*** Begin section ***

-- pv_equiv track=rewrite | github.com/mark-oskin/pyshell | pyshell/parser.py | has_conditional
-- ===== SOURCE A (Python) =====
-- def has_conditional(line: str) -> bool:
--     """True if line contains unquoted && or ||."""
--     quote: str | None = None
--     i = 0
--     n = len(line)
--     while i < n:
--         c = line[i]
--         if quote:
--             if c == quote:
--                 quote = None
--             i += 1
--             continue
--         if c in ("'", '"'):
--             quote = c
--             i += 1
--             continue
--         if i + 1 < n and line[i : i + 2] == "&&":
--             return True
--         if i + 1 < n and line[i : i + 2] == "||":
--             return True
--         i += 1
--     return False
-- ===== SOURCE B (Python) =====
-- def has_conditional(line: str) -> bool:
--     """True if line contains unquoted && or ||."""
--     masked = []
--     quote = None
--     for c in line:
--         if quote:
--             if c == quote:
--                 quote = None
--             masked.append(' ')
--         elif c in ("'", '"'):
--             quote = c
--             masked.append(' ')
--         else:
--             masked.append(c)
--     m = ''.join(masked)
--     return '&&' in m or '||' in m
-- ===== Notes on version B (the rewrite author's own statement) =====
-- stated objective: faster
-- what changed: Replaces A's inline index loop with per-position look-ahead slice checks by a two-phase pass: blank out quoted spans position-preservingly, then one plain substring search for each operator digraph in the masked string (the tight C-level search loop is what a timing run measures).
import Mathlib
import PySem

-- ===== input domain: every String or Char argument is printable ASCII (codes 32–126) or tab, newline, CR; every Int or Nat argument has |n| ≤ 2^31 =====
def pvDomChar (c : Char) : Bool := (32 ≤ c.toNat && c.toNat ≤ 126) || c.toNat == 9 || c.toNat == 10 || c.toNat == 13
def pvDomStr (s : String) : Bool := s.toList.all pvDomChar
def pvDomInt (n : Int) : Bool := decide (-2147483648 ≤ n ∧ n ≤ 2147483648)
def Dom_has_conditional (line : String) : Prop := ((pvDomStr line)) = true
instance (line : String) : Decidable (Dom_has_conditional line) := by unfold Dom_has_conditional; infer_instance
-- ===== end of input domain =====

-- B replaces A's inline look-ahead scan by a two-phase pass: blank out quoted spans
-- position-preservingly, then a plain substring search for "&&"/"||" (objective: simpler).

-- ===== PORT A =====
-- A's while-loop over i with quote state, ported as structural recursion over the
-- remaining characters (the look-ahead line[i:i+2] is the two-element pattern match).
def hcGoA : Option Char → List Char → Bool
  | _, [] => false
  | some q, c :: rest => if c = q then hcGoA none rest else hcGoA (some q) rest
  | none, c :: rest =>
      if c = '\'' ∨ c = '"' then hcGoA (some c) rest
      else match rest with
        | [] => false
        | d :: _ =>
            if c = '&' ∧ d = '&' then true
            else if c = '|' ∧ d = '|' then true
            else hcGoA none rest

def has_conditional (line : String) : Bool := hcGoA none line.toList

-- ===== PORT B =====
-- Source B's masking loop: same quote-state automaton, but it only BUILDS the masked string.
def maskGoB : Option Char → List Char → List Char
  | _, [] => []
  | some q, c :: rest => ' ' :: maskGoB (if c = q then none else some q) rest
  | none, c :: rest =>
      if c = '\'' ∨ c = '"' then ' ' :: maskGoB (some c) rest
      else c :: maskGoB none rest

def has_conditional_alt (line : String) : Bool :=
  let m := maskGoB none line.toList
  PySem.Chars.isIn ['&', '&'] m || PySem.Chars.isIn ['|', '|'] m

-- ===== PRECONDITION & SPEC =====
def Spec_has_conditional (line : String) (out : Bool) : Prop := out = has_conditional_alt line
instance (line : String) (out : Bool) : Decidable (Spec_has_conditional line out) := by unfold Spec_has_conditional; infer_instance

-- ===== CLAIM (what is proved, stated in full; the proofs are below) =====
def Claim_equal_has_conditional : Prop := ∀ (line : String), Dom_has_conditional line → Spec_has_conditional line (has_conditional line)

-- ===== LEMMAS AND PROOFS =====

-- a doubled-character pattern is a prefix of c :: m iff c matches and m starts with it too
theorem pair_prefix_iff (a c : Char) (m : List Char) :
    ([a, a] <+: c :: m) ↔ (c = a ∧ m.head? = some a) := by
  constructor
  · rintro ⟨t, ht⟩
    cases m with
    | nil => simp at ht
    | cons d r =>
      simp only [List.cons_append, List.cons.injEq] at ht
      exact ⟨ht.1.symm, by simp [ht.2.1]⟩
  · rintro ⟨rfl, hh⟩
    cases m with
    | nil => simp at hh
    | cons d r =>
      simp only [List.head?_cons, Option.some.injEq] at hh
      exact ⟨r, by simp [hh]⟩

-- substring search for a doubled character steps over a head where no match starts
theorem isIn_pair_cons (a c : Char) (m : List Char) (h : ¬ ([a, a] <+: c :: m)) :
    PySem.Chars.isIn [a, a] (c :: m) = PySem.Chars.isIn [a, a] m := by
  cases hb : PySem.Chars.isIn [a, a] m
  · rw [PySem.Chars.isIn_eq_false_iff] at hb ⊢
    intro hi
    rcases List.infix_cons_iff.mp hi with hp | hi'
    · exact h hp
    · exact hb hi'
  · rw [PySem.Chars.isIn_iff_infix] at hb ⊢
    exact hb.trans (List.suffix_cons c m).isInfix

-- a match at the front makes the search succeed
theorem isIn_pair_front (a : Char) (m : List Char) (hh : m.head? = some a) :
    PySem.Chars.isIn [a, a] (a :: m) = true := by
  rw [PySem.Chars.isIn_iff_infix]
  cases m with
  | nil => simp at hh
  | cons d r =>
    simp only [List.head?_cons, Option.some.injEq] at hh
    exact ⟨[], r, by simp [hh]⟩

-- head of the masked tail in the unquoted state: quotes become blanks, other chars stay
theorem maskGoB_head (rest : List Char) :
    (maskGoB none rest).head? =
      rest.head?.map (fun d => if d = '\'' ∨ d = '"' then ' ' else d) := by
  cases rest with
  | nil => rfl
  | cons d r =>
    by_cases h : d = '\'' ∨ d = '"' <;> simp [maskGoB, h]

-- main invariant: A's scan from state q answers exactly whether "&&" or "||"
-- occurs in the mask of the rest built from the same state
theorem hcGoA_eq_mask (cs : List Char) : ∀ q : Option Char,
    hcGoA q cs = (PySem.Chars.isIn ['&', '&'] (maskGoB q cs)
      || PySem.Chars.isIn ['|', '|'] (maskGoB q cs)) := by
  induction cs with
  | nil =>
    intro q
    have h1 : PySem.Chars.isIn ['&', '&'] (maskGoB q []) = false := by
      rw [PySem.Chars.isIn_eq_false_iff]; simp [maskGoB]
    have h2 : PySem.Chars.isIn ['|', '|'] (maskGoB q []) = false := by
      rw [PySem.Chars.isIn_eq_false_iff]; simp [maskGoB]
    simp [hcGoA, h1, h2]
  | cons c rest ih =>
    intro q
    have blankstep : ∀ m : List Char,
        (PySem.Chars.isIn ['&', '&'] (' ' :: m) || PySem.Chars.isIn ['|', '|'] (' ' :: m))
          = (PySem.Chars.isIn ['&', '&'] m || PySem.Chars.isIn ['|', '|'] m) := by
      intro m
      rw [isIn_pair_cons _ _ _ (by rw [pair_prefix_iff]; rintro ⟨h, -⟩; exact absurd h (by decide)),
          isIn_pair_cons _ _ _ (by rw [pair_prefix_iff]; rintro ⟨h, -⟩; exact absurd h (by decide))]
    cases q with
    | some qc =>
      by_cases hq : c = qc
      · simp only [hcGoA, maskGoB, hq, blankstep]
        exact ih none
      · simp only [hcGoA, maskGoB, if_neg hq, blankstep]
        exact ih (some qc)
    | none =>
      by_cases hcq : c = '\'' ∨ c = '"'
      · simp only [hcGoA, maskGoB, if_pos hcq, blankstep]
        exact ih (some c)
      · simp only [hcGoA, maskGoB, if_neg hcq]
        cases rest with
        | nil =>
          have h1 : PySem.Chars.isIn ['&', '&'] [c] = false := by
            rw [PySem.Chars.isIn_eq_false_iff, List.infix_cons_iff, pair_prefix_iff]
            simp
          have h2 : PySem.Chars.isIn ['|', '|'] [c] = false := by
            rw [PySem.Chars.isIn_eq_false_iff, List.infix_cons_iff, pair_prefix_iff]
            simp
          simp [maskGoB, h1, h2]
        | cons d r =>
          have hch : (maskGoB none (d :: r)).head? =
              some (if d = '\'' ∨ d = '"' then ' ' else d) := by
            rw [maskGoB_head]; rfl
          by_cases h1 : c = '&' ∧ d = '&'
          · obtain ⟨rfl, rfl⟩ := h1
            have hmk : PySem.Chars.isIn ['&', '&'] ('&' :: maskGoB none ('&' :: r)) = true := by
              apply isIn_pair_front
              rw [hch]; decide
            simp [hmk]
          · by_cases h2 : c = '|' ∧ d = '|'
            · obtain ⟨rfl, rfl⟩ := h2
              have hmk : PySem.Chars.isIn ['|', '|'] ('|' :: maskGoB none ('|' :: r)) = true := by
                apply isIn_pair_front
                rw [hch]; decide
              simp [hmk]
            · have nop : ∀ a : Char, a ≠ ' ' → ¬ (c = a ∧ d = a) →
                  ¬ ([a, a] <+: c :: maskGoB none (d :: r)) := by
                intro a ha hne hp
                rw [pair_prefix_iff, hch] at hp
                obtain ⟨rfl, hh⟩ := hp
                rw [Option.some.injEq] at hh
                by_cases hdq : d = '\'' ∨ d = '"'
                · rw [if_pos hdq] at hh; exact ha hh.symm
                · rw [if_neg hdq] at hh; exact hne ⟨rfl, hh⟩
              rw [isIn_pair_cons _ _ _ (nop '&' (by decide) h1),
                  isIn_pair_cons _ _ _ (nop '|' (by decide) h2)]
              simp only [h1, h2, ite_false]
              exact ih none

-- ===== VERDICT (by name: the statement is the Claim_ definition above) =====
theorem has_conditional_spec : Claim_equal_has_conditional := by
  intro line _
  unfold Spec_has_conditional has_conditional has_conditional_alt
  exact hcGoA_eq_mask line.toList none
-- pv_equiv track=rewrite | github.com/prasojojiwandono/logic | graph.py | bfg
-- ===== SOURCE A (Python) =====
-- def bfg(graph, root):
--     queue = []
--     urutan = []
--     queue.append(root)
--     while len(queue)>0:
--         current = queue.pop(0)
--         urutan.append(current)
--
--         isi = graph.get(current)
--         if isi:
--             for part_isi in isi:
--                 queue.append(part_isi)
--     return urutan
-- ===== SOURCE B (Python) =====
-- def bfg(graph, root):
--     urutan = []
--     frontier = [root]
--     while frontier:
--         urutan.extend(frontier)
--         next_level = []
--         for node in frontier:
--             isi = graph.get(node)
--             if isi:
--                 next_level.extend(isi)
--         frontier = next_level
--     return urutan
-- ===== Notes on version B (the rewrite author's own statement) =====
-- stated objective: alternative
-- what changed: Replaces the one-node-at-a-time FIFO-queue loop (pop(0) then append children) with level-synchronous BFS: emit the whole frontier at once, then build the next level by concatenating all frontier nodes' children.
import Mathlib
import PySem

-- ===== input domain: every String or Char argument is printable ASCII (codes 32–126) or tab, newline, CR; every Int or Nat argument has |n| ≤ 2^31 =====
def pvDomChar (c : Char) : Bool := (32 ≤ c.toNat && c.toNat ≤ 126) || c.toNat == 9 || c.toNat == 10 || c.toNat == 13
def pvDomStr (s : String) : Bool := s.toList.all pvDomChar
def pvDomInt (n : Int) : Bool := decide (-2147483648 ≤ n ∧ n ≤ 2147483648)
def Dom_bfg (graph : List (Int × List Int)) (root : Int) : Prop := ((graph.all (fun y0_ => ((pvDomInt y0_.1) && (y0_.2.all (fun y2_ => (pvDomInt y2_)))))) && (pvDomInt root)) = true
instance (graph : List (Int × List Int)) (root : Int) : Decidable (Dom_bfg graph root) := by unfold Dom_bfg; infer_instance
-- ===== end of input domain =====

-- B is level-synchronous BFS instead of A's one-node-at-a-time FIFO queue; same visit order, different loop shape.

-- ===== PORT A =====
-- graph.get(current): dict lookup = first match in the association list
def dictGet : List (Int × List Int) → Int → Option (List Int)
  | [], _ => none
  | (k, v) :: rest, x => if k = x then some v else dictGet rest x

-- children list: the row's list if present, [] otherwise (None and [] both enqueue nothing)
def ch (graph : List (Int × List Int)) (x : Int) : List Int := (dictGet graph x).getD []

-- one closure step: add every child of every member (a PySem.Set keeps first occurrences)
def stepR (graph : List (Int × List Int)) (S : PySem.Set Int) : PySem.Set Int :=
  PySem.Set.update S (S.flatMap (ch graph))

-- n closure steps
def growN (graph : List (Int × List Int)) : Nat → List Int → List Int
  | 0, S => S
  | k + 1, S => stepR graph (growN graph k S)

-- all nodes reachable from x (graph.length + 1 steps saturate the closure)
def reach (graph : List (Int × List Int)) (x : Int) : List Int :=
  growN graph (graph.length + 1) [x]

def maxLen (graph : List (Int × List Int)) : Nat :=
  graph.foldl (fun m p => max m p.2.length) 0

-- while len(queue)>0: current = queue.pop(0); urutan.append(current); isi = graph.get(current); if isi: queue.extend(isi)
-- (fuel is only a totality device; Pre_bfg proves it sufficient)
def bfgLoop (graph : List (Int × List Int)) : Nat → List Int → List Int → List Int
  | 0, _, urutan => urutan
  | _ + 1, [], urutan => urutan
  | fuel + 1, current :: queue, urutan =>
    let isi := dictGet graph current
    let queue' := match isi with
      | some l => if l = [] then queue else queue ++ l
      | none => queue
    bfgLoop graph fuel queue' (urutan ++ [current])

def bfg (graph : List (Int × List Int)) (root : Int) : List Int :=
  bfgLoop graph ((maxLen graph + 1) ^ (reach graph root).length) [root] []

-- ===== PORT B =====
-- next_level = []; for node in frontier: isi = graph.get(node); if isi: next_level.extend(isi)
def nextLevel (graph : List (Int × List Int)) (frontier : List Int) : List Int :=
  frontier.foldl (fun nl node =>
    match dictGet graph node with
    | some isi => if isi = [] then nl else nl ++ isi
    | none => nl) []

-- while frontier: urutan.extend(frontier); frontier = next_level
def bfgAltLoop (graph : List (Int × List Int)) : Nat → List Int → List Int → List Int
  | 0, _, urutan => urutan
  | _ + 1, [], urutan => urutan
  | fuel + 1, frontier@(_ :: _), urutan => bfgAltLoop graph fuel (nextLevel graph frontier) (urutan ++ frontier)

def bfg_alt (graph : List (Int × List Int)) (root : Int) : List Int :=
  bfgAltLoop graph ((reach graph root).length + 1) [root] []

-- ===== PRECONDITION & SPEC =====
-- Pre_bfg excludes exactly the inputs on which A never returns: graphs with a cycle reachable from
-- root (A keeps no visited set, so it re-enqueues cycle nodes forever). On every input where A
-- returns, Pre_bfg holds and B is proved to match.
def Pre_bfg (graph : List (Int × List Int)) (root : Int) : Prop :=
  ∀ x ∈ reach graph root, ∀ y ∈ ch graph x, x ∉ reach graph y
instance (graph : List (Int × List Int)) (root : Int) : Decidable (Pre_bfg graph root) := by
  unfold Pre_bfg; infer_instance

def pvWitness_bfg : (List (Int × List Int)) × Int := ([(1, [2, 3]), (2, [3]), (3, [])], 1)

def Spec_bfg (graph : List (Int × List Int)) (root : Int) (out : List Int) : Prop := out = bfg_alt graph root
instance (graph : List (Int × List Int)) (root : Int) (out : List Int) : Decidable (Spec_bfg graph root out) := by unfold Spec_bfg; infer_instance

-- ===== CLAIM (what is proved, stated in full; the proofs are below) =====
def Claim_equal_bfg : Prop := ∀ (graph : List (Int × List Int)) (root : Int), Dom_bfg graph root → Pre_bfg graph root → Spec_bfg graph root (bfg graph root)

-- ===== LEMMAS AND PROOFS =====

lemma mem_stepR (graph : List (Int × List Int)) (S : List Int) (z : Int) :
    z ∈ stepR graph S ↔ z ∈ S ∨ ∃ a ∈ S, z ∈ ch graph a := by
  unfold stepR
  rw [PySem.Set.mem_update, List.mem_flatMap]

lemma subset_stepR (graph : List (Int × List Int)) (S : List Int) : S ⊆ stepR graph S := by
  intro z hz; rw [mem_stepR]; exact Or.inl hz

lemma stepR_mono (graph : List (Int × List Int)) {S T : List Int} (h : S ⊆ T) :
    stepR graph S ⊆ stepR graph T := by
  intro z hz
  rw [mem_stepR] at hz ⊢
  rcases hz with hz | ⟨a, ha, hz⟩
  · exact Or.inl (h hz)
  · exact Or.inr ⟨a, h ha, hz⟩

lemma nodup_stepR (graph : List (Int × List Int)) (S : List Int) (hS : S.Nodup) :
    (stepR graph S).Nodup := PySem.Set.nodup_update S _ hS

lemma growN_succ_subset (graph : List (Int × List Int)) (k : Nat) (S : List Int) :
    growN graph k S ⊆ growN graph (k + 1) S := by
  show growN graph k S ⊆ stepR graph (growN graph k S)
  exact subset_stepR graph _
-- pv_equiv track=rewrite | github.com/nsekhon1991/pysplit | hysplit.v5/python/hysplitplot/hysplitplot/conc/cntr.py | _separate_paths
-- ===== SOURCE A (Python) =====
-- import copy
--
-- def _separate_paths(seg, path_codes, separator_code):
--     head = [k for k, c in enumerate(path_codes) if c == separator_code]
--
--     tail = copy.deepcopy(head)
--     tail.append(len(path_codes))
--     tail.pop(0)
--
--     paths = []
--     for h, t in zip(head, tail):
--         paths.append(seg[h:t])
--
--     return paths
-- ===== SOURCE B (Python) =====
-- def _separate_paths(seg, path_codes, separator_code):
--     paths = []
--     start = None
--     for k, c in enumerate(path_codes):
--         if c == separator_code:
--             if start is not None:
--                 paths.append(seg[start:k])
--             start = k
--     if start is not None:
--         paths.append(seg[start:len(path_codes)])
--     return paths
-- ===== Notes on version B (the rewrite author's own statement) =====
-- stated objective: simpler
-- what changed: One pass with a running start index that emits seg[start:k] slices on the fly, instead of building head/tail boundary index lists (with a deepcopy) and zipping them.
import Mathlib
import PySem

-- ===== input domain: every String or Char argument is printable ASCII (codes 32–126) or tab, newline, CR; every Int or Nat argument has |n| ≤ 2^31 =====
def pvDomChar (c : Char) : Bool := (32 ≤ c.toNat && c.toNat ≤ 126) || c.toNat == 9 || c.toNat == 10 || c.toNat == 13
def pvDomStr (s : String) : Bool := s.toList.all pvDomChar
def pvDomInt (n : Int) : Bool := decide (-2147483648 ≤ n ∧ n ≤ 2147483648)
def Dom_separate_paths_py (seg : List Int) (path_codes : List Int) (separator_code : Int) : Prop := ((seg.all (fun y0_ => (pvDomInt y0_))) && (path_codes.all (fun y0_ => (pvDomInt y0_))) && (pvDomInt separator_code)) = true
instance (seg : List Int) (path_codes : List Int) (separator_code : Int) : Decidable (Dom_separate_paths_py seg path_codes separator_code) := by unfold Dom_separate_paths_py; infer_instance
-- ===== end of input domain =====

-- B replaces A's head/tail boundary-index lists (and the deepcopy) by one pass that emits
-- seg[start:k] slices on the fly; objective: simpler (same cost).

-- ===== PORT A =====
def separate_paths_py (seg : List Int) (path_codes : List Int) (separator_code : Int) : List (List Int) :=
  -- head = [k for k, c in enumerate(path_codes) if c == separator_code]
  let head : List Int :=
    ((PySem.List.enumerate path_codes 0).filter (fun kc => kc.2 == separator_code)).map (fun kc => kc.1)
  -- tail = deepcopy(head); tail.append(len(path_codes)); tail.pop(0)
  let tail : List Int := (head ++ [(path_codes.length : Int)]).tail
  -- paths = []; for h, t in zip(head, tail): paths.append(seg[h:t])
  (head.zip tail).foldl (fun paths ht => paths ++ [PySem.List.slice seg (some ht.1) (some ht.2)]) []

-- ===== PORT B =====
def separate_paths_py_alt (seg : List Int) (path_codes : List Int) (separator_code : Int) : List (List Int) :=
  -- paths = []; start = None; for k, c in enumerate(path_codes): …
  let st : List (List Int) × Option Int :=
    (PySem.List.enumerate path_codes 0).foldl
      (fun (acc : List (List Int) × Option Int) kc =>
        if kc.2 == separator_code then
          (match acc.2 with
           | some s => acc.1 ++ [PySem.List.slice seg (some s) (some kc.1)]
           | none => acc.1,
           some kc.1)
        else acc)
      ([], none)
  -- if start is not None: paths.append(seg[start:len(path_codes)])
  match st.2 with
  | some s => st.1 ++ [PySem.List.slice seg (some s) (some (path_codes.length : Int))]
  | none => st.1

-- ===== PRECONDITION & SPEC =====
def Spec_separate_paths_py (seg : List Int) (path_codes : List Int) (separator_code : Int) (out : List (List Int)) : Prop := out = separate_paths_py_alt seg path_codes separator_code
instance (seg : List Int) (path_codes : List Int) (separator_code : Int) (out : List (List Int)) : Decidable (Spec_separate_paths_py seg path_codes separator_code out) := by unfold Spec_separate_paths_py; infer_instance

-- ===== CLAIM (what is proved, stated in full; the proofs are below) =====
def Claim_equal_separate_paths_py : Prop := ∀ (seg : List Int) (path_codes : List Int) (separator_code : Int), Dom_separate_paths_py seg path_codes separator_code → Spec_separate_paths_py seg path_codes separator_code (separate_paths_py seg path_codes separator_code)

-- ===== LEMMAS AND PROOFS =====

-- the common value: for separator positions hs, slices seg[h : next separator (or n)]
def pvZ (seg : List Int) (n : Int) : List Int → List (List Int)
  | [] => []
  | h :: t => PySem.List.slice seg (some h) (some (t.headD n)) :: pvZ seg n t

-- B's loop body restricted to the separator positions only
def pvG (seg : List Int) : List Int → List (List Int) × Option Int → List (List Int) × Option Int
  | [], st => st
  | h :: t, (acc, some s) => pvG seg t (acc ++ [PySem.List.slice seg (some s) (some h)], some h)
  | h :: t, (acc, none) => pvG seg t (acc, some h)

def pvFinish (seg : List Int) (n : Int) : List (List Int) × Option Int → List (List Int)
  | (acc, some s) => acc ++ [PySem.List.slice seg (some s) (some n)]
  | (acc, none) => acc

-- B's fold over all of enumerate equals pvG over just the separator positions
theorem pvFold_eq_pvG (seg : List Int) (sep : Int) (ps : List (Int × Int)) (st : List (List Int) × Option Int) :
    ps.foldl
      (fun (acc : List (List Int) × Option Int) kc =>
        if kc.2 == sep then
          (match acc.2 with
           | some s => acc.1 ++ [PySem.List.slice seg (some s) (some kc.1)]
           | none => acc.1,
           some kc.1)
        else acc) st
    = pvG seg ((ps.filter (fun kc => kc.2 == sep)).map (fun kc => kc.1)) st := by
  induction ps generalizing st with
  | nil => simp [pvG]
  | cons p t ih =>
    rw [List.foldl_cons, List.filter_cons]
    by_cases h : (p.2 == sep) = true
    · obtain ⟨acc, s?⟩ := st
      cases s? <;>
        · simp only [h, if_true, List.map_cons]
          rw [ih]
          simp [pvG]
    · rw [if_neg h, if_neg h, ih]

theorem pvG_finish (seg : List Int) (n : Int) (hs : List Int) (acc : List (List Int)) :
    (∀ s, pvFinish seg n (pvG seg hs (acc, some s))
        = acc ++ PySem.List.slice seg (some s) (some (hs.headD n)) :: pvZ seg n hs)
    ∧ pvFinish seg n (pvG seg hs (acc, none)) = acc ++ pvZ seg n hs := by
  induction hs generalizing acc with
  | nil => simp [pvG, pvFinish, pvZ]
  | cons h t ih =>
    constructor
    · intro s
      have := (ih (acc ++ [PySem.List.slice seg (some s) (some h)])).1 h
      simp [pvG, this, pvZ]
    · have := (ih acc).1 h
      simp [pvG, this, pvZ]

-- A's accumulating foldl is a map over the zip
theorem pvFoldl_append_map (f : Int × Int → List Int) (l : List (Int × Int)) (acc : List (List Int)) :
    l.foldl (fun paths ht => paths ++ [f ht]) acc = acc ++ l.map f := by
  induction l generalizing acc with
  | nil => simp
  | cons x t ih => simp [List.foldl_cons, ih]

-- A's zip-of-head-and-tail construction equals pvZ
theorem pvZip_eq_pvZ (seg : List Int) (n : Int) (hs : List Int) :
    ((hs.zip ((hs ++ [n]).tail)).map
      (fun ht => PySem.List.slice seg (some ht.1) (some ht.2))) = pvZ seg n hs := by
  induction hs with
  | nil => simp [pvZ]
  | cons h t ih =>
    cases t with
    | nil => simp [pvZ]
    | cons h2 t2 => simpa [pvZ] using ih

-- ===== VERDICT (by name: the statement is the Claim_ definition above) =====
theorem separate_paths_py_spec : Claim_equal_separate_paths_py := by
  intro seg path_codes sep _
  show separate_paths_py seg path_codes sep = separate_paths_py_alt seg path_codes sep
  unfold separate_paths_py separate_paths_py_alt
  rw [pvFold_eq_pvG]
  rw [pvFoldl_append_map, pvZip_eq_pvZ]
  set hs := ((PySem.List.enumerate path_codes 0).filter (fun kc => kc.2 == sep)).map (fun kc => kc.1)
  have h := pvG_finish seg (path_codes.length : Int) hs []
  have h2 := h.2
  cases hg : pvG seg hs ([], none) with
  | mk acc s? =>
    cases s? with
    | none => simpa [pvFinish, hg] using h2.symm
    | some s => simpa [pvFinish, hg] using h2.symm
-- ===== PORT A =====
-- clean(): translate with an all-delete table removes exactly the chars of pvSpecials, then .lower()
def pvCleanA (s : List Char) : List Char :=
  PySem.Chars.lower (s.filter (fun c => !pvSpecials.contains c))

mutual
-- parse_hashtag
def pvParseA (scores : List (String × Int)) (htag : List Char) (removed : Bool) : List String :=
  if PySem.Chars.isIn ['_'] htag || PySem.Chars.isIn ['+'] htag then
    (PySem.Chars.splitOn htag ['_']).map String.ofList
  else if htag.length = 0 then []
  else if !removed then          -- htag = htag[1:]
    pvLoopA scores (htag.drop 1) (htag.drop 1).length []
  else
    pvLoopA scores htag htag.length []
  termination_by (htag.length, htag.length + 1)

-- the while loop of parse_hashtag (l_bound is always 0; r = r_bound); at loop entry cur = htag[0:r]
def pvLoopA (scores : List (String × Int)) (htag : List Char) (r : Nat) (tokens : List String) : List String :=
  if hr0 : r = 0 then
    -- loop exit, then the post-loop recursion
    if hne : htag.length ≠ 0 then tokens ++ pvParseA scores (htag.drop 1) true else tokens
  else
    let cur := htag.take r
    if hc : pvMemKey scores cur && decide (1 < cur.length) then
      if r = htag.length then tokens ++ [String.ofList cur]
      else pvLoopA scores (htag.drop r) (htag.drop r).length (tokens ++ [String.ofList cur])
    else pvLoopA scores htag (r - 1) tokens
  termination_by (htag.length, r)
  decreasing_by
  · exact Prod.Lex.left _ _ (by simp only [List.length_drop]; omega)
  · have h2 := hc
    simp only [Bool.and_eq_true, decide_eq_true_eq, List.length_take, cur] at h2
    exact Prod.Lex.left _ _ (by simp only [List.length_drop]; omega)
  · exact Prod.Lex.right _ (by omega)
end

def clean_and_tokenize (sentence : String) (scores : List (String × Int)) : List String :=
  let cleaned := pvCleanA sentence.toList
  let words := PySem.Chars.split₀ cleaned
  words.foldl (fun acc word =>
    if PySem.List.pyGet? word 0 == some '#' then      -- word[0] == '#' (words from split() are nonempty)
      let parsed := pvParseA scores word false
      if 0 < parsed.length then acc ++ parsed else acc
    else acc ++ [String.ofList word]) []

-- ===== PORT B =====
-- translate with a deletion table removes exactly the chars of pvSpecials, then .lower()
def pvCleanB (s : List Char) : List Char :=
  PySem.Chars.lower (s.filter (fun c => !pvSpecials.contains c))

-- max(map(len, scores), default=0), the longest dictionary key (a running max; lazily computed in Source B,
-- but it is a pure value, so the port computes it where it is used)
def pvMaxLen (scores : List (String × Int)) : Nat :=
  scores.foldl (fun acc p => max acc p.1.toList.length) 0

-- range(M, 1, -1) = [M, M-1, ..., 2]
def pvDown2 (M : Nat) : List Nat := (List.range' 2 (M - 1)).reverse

*** End section ***

__What the exercise asks__. Using the records above, find and show each line with the string "preservingly".

__Result__.
-- what changed: Replaces A's inline index loop with per-position look-ahead slice checks by a two-phase pass: blank out quoted spans position-preservingly, then one plain substring search for each operator digraph in the masked string (the tight C-level search loop is what a timing run measures).
-- position-preservingly, then a plain substring search for "&&"/"||" (objective: simpler).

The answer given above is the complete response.